EncroChat
- Industry: Computer software
- Founded: 2016
- Defunct: June 2020
- Area served: Worldwide
- Website: encrochat.network at the Wayback Machine (archived 2018-08-07)

= EncroChat =

Communications network and service provider

EncroChat was a Europe-based communications network and service provider that offered modified smartphones allowing encrypted communication among subscribers. It was used primarily by organised crime members to plan criminal activities.

Police infiltrated the network between at least March and June 2020 during a Europe-wide investigation. An unidentified source associated with EncroChat announced on the night of 12–13 June 2020 that the company would cease operations because of the police investigation.

The service had around 60,000 subscribers at the time of its closure.
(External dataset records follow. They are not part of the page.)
-- pv_equiv track=rewrite | github.com/Roozbeh-Abolpour/PolySOS | src/polysos/chordal_graph/ordering.py | lex_largest
-- ===== SOURCE A (Python) =====
-- def lex_largest(S):
--     sm=S[0]
--     J=0
--     for i in range(1,len(S)):
--         s=S[i]
--         flag=0
--         m=min(len(sm),len(s))
--         for j in range(m):
--             if s[j]>sm[j]:
--                 J=i
--                 sm=s
--                 flag=1
--                 break
--             elif s[j]<sm[j]:
--                 flag=-1
--                 break
--         if flag==0 and len(s)>len(sm):
--             J=i
--             sm=s
--     return J
-- ===== SOURCE B (Python) =====
-- def lex_largest(S):
--     return S.index(max(S))
-- ===== Notes on version B (the rewrite author's own statement) =====
-- stated objective: idiomatic
-- what changed: Replaces the hand-written nested comparison loop (manual element-wise lexicographic compare with flags and breaks) by Python's built-in sequence comparison: return S.index(max(S)); both pick the earliest index of the lexicographically largest list.
-- outside the precondition, e.g. on lex_largest([]): A raises IndexError, B raises ValueError
import Mathlib
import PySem

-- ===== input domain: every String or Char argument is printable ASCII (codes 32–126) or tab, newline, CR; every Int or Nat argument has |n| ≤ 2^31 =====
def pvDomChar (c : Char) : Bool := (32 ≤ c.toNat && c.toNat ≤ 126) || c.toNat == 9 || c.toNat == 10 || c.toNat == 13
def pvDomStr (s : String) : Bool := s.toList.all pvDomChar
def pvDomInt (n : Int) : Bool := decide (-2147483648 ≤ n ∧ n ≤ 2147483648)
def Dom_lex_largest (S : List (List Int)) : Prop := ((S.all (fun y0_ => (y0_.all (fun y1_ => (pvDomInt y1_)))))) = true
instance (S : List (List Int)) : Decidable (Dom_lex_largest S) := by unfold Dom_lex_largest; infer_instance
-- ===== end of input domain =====

-- ===== PORT A =====
-- B replaces A's hand-written flag/break comparison loop by max + index (idiomatic, same cost).
-- Python A raises IndexError on S = []; Pre_ excludes the empty list.

-- inner loop of A: for j in range(min(len sm, len s)): compare s[j] with sm[j], break with flag ±1
def pvFlag : List Int → List Int → Int
  | [], _ => 0
  | _, [] => 0
  | b :: bs, a :: as => if b > a then 1 else if b < a then -1 else pvFlag bs as

-- outer loop of A over i in range(1, len S), state (sm, J)
def pvGoA : List (List Int) → List Int → Int → Int → Int
  | [], _, J, _ => J
  | s :: t, sm, J, i =>
      let f := pvFlag s sm
      if f = 1 then pvGoA t s i (i + 1)
      else if f = 0 ∧ s.length > sm.length then pvGoA t s i (i + 1)
      else pvGoA t sm J (i + 1)

def lex_largest (S : List (List Int)) : Int :=
  match S with
  | [] => 0            -- Python raises IndexError here; excluded by Pre_
  | s0 :: rest => pvGoA rest s0 0 1

-- ===== PORT B =====
-- Source B: return S.index(max(S))
def lex_largest_alt (S : List (List Int)) : Int :=
  match PySem.List.max? S (fun y => y) with
  | none => 0          -- Python raises ValueError here; excluded by Pre_
  | some m =>
    match PySem.List.index? S m with
    | none => 0        -- unreachable: max? returns a member
    | some k => (k : Int)

-- ===== PRECONDITION & SPEC =====
-- Pre_ excludes only the empty list, on which A raises IndexError (and B raises ValueError).
def Pre_lex_largest (S : List (List Int)) : Prop := S ≠ []
instance (S : List (List Int)) : Decidable (Pre_lex_largest S) := by unfold Pre_lex_largest; infer_instance
def pvWitness_lex_largest : List (List Int) := [[1, 2], [1, 2, 3], [0]]
def Spec_lex_largest (S : List (List Int)) (out : Int) : Prop := out = lex_largest_alt S
instance (S : List (List Int)) (out : Int) : Decidable (Spec_lex_largest S out) := by unfold Spec_lex_largest; infer_instance

-- ===== CLAIM (what is proved, stated in full; the proofs are below) =====
def Claim_equal_lex_largest : Prop := ∀ (S : List (List Int)), Dom_lex_largest S → Pre_lex_largest S → Spec_lex_largest S (lex_largest S)

-- ===== LEMMAS AND PROOFS =====

-- A's manual element-wise comparison decides exactly the lexicographic order on List Int
theorem pvFlag_lt_iff (a b : List Int) :
    (pvFlag b a = 1 ∨ (pvFlag b a = 0 ∧ a.length < b.length)) ↔ a < b := by
  induction a generalizing b with
  | nil =>
    cases b with
    | nil => simp [pvFlag]
    | cons y bs => simp [pvFlag, List.nil_lt_cons]
  | cons x as ih =>
    cases b with
    | nil => simp [pvFlag, List.not_lt_nil]
    | cons y bs =>
      simp only [pvFlag, List.length_cons, List.cons_lt_cons_iff]
      by_cases h1 : y > x
      · simp [h1]
      · by_cases h2 : y < x
        · rw [if_neg h1, if_pos h2]
          constructor
          · rintro (h | ⟨h, _⟩) <;> exact absurd h (by decide)
          · rintro (h | ⟨rfl, _⟩)
            · exact absurd h h1
            · exact absurd h2 (lt_irrefl x)
        · have hxy : x = y := le_antisymm (not_lt.mp h2) (not_lt.mp h1)
          subst hxy
          rw [if_neg h1, if_neg h2, Nat.add_lt_add_iff_right, ih bs]
          simp

-- A's outer loop computes: keep J if nothing beats sm, else i-offset of the first occurrence
-- of the running maximum
theorem pvGoA_spec (t : List (List Int)) :
    ∀ (sm : List Int) (J i : Int),
      pvGoA t sm J i =
        if t.foldl max sm = sm then J
        else i + ((t.idxOf (t.foldl max sm) : Nat) : Int) := by
  induction t with
  | nil => intro sm J i; simp [pvGoA]
  | cons s t ih =>
    intro sm J i
    by_cases hlt : sm < s
    · have hstep : pvGoA (s :: t) sm J i = pvGoA t s i (i + 1) := by
        rcases (pvFlag_lt_iff sm s).mpr hlt with h | ⟨h0, hl⟩
        · simp [pvGoA, h]
        · by_cases h1 : pvFlag s sm = 1
          · simp [pvGoA, h1]
          · simp [pvGoA, h0, hl]
      have hmax : max sm s = s := max_eq_right (le_of_lt hlt)
      have hM : s ≤ List.foldl max s t := (PySem.List.le_foldl_max t s).1
      have hne : List.foldl max s t ≠ sm := by
        intro h; exact absurd (lt_of_lt_of_le hlt hM) (by rw [h]; exact lt_irrefl sm)
      rw [hstep, ih s i (i + 1)]
      simp only [List.foldl_cons, hmax, if_neg hne]
      by_cases hs : List.foldl max s t = s
      · rw [if_pos hs, hs, List.idxOf_cons_self]
        simp
      · rw [if_neg hs, List.idxOf_cons_ne t (fun h => hs h.symm)]
        push_cast
        ring
    · have hstep : pvGoA (s :: t) sm J i = pvGoA t sm J (i + 1) := by
        have hf1 : pvFlag s sm ≠ 1 := by
          intro h; exact hlt ((pvFlag_lt_iff sm s).mp (Or.inl h))
        have hf0 : ¬ (pvFlag s sm = 0 ∧ s.length > sm.length) := by
          rintro ⟨h0, hl⟩; exact hlt ((pvFlag_lt_iff sm s).mp (Or.inr ⟨h0, hl⟩))
        simp only [pvGoA, if_neg hf1, if_neg hf0]
      have hmax : max sm s = sm := max_eq_left (not_lt.mp hlt)
      rw [hstep, ih sm J (i + 1)]
      simp only [List.foldl_cons, hmax]
      by_cases hM : List.foldl max sm t = sm
      · simp [hM]
      · have hsm : sm ≤ List.foldl max sm t := (PySem.List.le_foldl_max t sm).1
        have hMne : List.foldl max sm t ≠ s := by
          intro h
          have hs_le : List.foldl max sm t ≤ sm := h ▸ not_lt.mp hlt
          exact hM (le_antisymm hs_le hsm)
        simp only [if_neg hM]
        rw [List.idxOf_cons_ne t (fun h => hMne h.symm)]
        push_cast
        ring

-- first occurrence: idxOf? agrees with idxOf on members
theorem idxOf?_eq_some_idxOf (l : List (List Int)) (v : List Int) (h : v ∈ l) :
    List.idxOf? v l = some (List.idxOf v l) := by
  induction l with
  | nil => cases h
  | cons x t ih =>
    by_cases hx : x = v
    · subst hx; simp [List.idxOf?_cons]
    · rw [List.mem_cons] at h
      simp [List.idxOf?_cons, hx, ih (h.resolve_left (fun hh => hx hh.symm))]

-- ===== VERDICT (by name: the statement is the Claim_ definition above) =====
theorem lex_largest_spec : Claim_equal_lex_largest := by
  intro S _ hpre
  unfold Spec_lex_largest
  match S with
  | [] => exact absurd rfl hpre
  | s0 :: rest =>
    have hmax : PySem.List.max? (s0 :: rest) (fun y => y) = some (List.foldl max s0 rest) :=
      by convert PySem.List.max?_id_cons s0 rest using 2
    have hmem : List.foldl max s0 rest ∈ s0 :: rest := List.max?_mem rfl
    have hidx : PySem.List.index? (s0 :: rest) (List.foldl max s0 rest)
        = some (List.idxOf (List.foldl max s0 rest) (s0 :: rest)) := by
      rw [PySem.List.index?_eq_idxOf?]
      exact idxOf?_eq_some_idxOf _ _ hmem
    simp only [lex_largest, lex_largest_alt, hmax, hidx]
    rw [pvGoA_spec rest s0 0 1]
    by_cases hs : List.foldl max s0 rest = s0
    · rw [if_pos hs, hs, List.idxOf_cons_self]
      simp
    · rw [if_neg hs, List.idxOf_cons_ne rest (fun h => hs h.symm)]
      push_cast
      ring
In the UK, the National Crime Agency led an operation resulting in over 2,600 arrests and 1,384 criminal charges.

==Background==
EncroChat handsets emerged in 2016 as a replacement for a previously disabled end-to-end encrypted service. The company had revealed on 31 December 2015 the Version 115 of EncroChat OS, which appears to be the first public release of its operating system.

According to a May 2019 report by the Gloucester Citizen, EncroChat was originally developed for "celebrities who feared their phone conversations were being hacked". In the 2015 murder of English mobster Paul Massey, the killers used a similar service providing encrypted BlackBerry phones based on PGP. After the Dutch and Canadian police compromised its server in 2016, EncroChat turned into a popular alternative among criminals for its security-oriented services in 2017–2018.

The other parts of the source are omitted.